Lunchtime read: Michael Caine: ‘I’ve made enough movies’

Michael Caine photographed in London, England.
Michael Caine photographed in London, England.

With what could be his last film about to be released, Michael Caine talks to Xan Brooks about getting too old to work, and how many of his old friends and family have died. He also discusses his big Hollywood break (“I’m the Dick Whittington of acting”), post-Brexit problems (“teething trouble”), and Boris Johnson (“very disappointed in him”).

Sport

Steve Bruce has admitted his future is out of his hands after enduring defeat in Newcastle’s first match under their new owners, but he praised the actions of home supporters for potentially saving a fellow fan’s life after a medical emergency caused a lengthy delay to the game. Cameron Norrie battled back to defeat Nikoloz Basilashvili 3-6, 6-4, 6-1 in the Indian Wells final and become the first British man to win the Masters 1000 tournament. Clare Connor gave her life to cricket.
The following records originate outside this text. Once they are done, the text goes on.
-- pv_equiv track=rewrite | github.com/holyketzer/ctci_v6 | python/made_2020/f.py | count_for
-- ===== SOURCE A (Python) =====
-- from collections import defaultdict
--
-- def merge(res, res2):
--     for key in res2.keys():
--         res[key] += res2[key]
--
--     return res
--
-- def mult(res, count):
--     for item in res.keys():
--             res[item] *= count
--
--     return res
--
-- def count_for(dish, reciepts, cache):
--     if dish in cache:
--         return cache[dish].copy()
--
--     res = defaultdict(int)
--     if dish in reciepts:
--         reciept = reciepts[dish]
--
--         for item in reciept.keys():
--             if item in reciepts:
--                 res = merge(res, mult(count_for(item, reciepts, cache), reciept[item]))
--             else:
--                 res[item] += reciept[item]
--
--         cache[dish] = res.copy()
--         return res
--     else:
--         return { dish: 1 }
-- ===== SOURCE B (Python) =====
-- def count_for(dish, reciepts, cache):
--     if dish in cache:
--         return dict(cache[dish])
--     if dish not in reciepts:
--         return {dish: 1}
--     res = {}
--     for item, cnt in reciepts[dish].items():
--         if item in reciepts:
--             for base, c in count_for(item, reciepts, cache).items():
--                 res[base] = res.get(base, 0) + c * cnt
--         else:
--             res[item] = res.get(item, 0) + cnt
--     return res
-- ===== Notes on version B (the rewrite author's own statement) =====
-- stated objective: simpler
-- what changed: A is a cache-mutating memoized recursion built on defaultdict with separate in-place merge() and mult() passes over intermediate dicts; B is a short pure recursion that only reads the given cache and folds each sub-result into the accumulator in one inline multiply-and-add pass, trading A's memoization for plainness (proved: memoized and unmemoized expansion return the same value on every input where A returns, i.e. whenever the recipe-reference graph has no cycle reachable from dish).
import Mathlib
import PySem

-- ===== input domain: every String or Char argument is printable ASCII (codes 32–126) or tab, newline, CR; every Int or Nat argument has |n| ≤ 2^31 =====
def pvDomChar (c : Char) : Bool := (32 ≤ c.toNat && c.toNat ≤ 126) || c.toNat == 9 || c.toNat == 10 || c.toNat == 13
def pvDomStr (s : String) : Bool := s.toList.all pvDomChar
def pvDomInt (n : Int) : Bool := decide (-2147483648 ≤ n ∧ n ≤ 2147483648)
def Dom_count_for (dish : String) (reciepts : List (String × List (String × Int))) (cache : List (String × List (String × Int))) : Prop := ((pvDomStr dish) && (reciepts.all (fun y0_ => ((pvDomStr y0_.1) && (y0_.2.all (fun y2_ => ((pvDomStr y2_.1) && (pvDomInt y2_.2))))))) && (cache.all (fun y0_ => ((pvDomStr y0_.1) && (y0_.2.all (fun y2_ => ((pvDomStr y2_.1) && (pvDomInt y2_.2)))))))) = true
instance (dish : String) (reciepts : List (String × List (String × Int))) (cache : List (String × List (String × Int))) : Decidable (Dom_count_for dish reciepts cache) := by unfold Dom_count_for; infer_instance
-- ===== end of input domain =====

-- B replaces A's cache-mutating memoized recursion (defaultdict + merge/mult in-place passes) with a plain pure
-- recursive accumulation that only READS the given cache; return values are proved equal — A additionally mutates
-- its `cache` argument (memoization), B leaves it untouched, a side effect outside this equivalence.

-- ===== PORT A =====
-- defaultdict-style add: res[k] += v  (missing key counts as 0; new keys append, existing keys keep position)
def pvDadd (d : PySem.Dict String Int) (k : String) (v : Int) : PySem.Dict String Int :=
  d.insert k (d.getD k 0 + v)

-- merge(res, res2): for key in res2.keys(): res[key] += res2[key]
def pvMerge (res : PySem.Dict String Int) (res2 : List (String × Int)) : PySem.Dict String Int :=
  res2.foldl (fun r p => pvDadd r p.1 p.2) res

-- mult(res, count): in-place scaling of every value, key order kept = map
def pvMult (res : List (String × Int)) (count : Int) : List (String × Int) :=
  res.map (fun p => (p.1, p.2 * count))

-- A's recursion, cache threaded through (Python mutates `cache`); fuel only makes it total —
-- under Pre_ (no recipe-reference cycle reachable from dish) the fuel reciepts.length+1 is never exhausted
def pvCountA (fuel : Nat) (dish : String)
    (reciepts cache : PySem.Dict String (List (String × Int))) :
    List (String × Int) × PySem.Dict String (List (String × Int)) :=
  match fuel with
  | 0 => ([], cache)
  | fuel + 1 =>
    match cache.get? dish with
    | some v => (v, cache)                                  -- return cache[dish].copy()
    | none =>
      match reciepts.get? dish with
      | some reciept =>
        let st := reciept.foldl
          (fun (st : PySem.Dict String Int × PySem.Dict String (List (String × Int))) p =>
            if (reciepts.get? p.1).isSome then
              -- res = merge(res, mult(count_for(item, reciepts, cache), reciept[item]));
              -- the single recursive call's pair is written by its two projections
              (pvMerge st.1 (pvMult (pvCountA fuel p.1 reciepts st.2).1 p.2),
                (pvCountA fuel p.1 reciepts st.2).2)
            else (pvDadd st.1 p.1 p.2, st.2))
          (PySem.Dict.mk [], cache)
        (st.1.items, st.2.insert dish st.1.items)           -- cache[dish] = res.copy(); return res
      | none => ([(dish, 1)], cache)
  termination_by fuel

def count_for (dish : String) (reciepts : List (String × List (String × Int))) (cache : List (String × List (String × Int))) : List (String × Int) :=
  (pvCountA (reciepts.length + 1) dish (PySem.Dict.mk reciepts) (PySem.Dict.mk cache)).1

-- ===== PORT B =====
-- B: pure recursion, no memoization, one inline multiply-and-add pass per sub-result
def pvCountB (fuel : Nat) (dish : String)
    (reciepts cache : PySem.Dict String (List (String × Int))) : List (String × Int) :=
  match fuel with
  | 0 => []
  | fuel + 1 =>
    match cache.get? dish with
    | some v => v                                            -- return dict(cache[dish])
    | none =>
      match reciepts.get? dish with
      | none => [(dish, 1)]
      | some reciept =>
        (reciept.foldl
          (fun (res : PySem.Dict String Int) p =>
            if (reciepts.get? p.1).isSome then
              (pvCountB fuel p.1 reciepts cache).foldl
                (fun r q => r.insert q.1 (r.getD q.1 0 + q.2 * p.2)) res
            else res.insert p.1 (res.getD p.1 0 + p.2))
          (PySem.Dict.mk [])).items
  termination_by fuel

def count_for_alt (dish : String) (reciepts : List (String × List (String × Int))) (cache : List (String × List (String × Int))) : List (String × Int) :=
  pvCountB (reciepts.length + 1) dish (PySem.Dict.mk reciepts) (PySem.Dict.mk cache)

-- ===== PRECONDITION & SPEC =====
-- the recipe-reference edges Python's recursion follows: from an uncached recipe dish to the
-- recipe-valued items of its recipe (a cached or non-recipe dish recurses no further)
def pvSuccs (rl cl : List (String × List (String × Int))) (d : String) : List String :=
  if ((PySem.Dict.mk cl).get? d).isSome then []
  else
    match (PySem.Dict.mk rl).get? d with
    | none => []
    | some r => (r.map Prod.fst).filter (fun v => ((PySem.Dict.mk rl).get? v).isSome)

-- `pvBnd rl cl f d` = every reference chain starting at d has fewer than f edges (a pure graph property)
def pvBnd (rl cl : List (String × List (String × Int))) : Nat → String → Bool
  | 0, _ => false
  | f + 1, d => (pvSuccs rl cl d).all (pvBnd rl cl f)

-- Pre_ excludes exactly the inputs on which A raises RecursionError (and B does too): those whose
-- recipe-reference graph has a cycle reachable from dish, i.e. a reference chain longer than the
-- number of recipes; on every other input A returns normally and equality is claimed.
def Pre_count_for (dish : String) (reciepts : List (String × List (String × Int))) (cache : List (String × List (String × Int))) : Prop :=
  pvBnd reciepts cache (reciepts.length + 1) dish = true
instance (dish : String) (reciepts : List (String × List (String × Int))) (cache : List (String × List (String × Int))) : Decidable (Pre_count_for dish reciepts cache) := by unfold Pre_count_for; infer_instance

def pvWitness_count_for : String × (List (String × List (String × Int))) × (List (String × List (String × Int))) :=
  ("a", [("b", [("y", 3)]), ("a", [("b", 2), ("x", 1)])], [("c", [("z", 5)])])

def Spec_count_for (dish : String) (reciepts : List (String × List (String × Int))) (cache : List (String × List (String × Int))) (out : List (String × Int)) : Prop := out = count_for_alt dish reciepts cache
instance (dish : String) (reciepts : List (String × List (String × Int))) (cache : List (String × List (String × Int))) (out : List (String × Int)) : Decidable (Spec_count_for dish reciepts cache out) := by unfold Spec_count_for; infer_instance

-- ===== CLAIM (what is proved, stated in full; the proofs are below) =====
def Claim_equal_count_for : Prop := ∀ (dish : String) (reciepts : List (String × List (String × Int))) (cache : List (String × List (String × Int))), Dom_count_for dish reciepts cache → Pre_count_for dish reciepts cache → Spec_count_for dish reciepts cache (count_for dish reciepts cache)

-- ===== LEMMAS AND PROOFS =====

-- invariant of A's threaded cache: every entry already equals B's value, and it only extends the initial cache
def pvInv (rl cl : List (String × List (String × Int)))
    (c : PySem.Dict String (List (String × Int))) : Prop :=
  (∀ k v, c.get? k = some v →
      pvCountB (rl.length + 1) k (PySem.Dict.mk rl) (PySem.Dict.mk cl) = v) ∧
  (∀ k, c.get? k = none → (PySem.Dict.mk cl).get? k = none)

theorem pvBnd_succ (rl cl : List (String × List (String × Int))) {f : Nat} {d : String}
    {reciept : List (String × Int)} {p : String × Int}
    (hb : pvBnd rl cl (f + 1) d = true)
    (hc0 : (PySem.Dict.mk cl).get? d = none)
    (hr : (PySem.Dict.mk rl).get? d = some reciept)
    (hp : p ∈ reciept) (hs : ((PySem.Dict.mk rl).get? p.1).isSome = true) :
    pvBnd rl cl f p.1 = true := by
  unfold pvBnd pvSuccs at hb
  rw [hc0] at hb
  simp only [Option.isSome_none, if_false, Bool.false_eq_true, hr, List.all_eq_true] at hb
  exact hb p.1 (List.mem_filter.mpr ⟨List.mem_map_of_mem hp, hs⟩)

theorem pvBnd_mono (rl cl : List (String × List (String × Int))) :
    ∀ f d, pvBnd rl cl f d = true → pvBnd rl cl (f + 1) d = true := by
  intro f
  induction f with
  | zero => intro d h; simp [pvBnd] at h
  | succ f ih =>
    intro d h
    unfold pvBnd at h ⊢
    rw [List.all_eq_true] at h ⊢
    exact fun v hv => ih v (h v hv)

theorem pvBnd_le (rl cl : List (String × List (String × Int))) {f g : Nat} {d : String}
    (hfg : f ≤ g) (h : pvBnd rl cl f d = true) : pvBnd rl cl g d = true := by
  obtain ⟨k, rfl⟩ : ∃ k, g = f + k := ⟨g - f, by omega⟩
  clear hfg
  induction k with
  | zero => exact h
  | succ k ih => exact pvBnd_mono rl cl (f + k) d ih

-- B's value is fuel-independent once the fuel bounds every reference chain
theorem pvStab (rl cl : List (String × List (String × Int))) :
    ∀ f d, pvBnd rl cl f d = true → ∀ g, f ≤ g →
      pvCountB g d (PySem.Dict.mk rl) (PySem.Dict.mk cl)
        = pvCountB f d (PySem.Dict.mk rl) (PySem.Dict.mk cl) := by
  intro f
  induction f with
  | zero => intro d h; simp [pvBnd] at h
  | succ f ih =>
    intro d hb g hg
    obtain ⟨g', rfl⟩ : ∃ g', g = g' + 1 := ⟨g - 1, by omega⟩
    cases hc : (PySem.Dict.mk cl).get? d with
    | some v => simp [pvCountB, hc]
    | none =>
      cases hr : (PySem.Dict.mk rl).get? d with
      | none => simp [pvCountB, hc, hr]
      | some reciept =>
        simp only [pvCountB, hc, hr]
        congr 1
        apply PySem.List.foldl_congr_mem
        intro acc p hp
        by_cases hs : ((PySem.Dict.mk rl).get? p.1).isSome = true
        · simp only [hs, if_true]
          have hbp := pvBnd_succ rl cl hb hc hr hp hs
          rw [ih p.1 hbp g' (by omega)]
        · simp [hs]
She played more than a hundred games for England, captained them for six years, then moved into administration at the England and Wales Cricket Board and the International Cricket Council, and now she is the first female president of MCC. England are sweating on the fitness of Maro Itoje, Anthony Watson and Luke Cowan-Dickie before rugby’s autumn squad announcement today. Chris Greaves was the hero as Scotland got their T20 World Cup campaign off to a dream start with a six-run victory over highly fancied Bangladesh in Muscat.

Business

China’s economy grew slower than expected in the third quarter, official data showed overnight, thanks to power outages, supply bottlenecks, Covid outbreaks, and concerns about the struggling property sector. Although China’s central bank governor said the country is “doing well”, independent economists predicted that the mounting array of headwinds suggest a “deeper downturn” resulting in the country’s weakest growth for more than a decade next year. Asian markets dipped on the news and the FTSE100 is seen opening slightly lower this morning. The pound is up strongly at $1.375 and €1.184.

The papers

The Mirror leads with the Amess family describing their grief – “All our hearts are shattered” – and the i has “Our hearts are shattered”. It’s a similar line in the Express where the splash reads “Nobody should die in that way, nobody”, while the Mail asks “So why didn’t ANYONE stop him?”. The Telegraph says “Security chiefs warn of lockdown terror plots” and the Times leads with “Police examine Qatar link over killing of MP”.

The Guardian lead is “Key Cop26 corporate sponsors condemn ‘mismanaged’ summit”, and the FT has “China’s leap in hypersonic missile technology shakes US intelligence”. The Daily Record leads on the death of a 14-year-old boy at Glasgow’s High Street station: “Shocking act of violence”.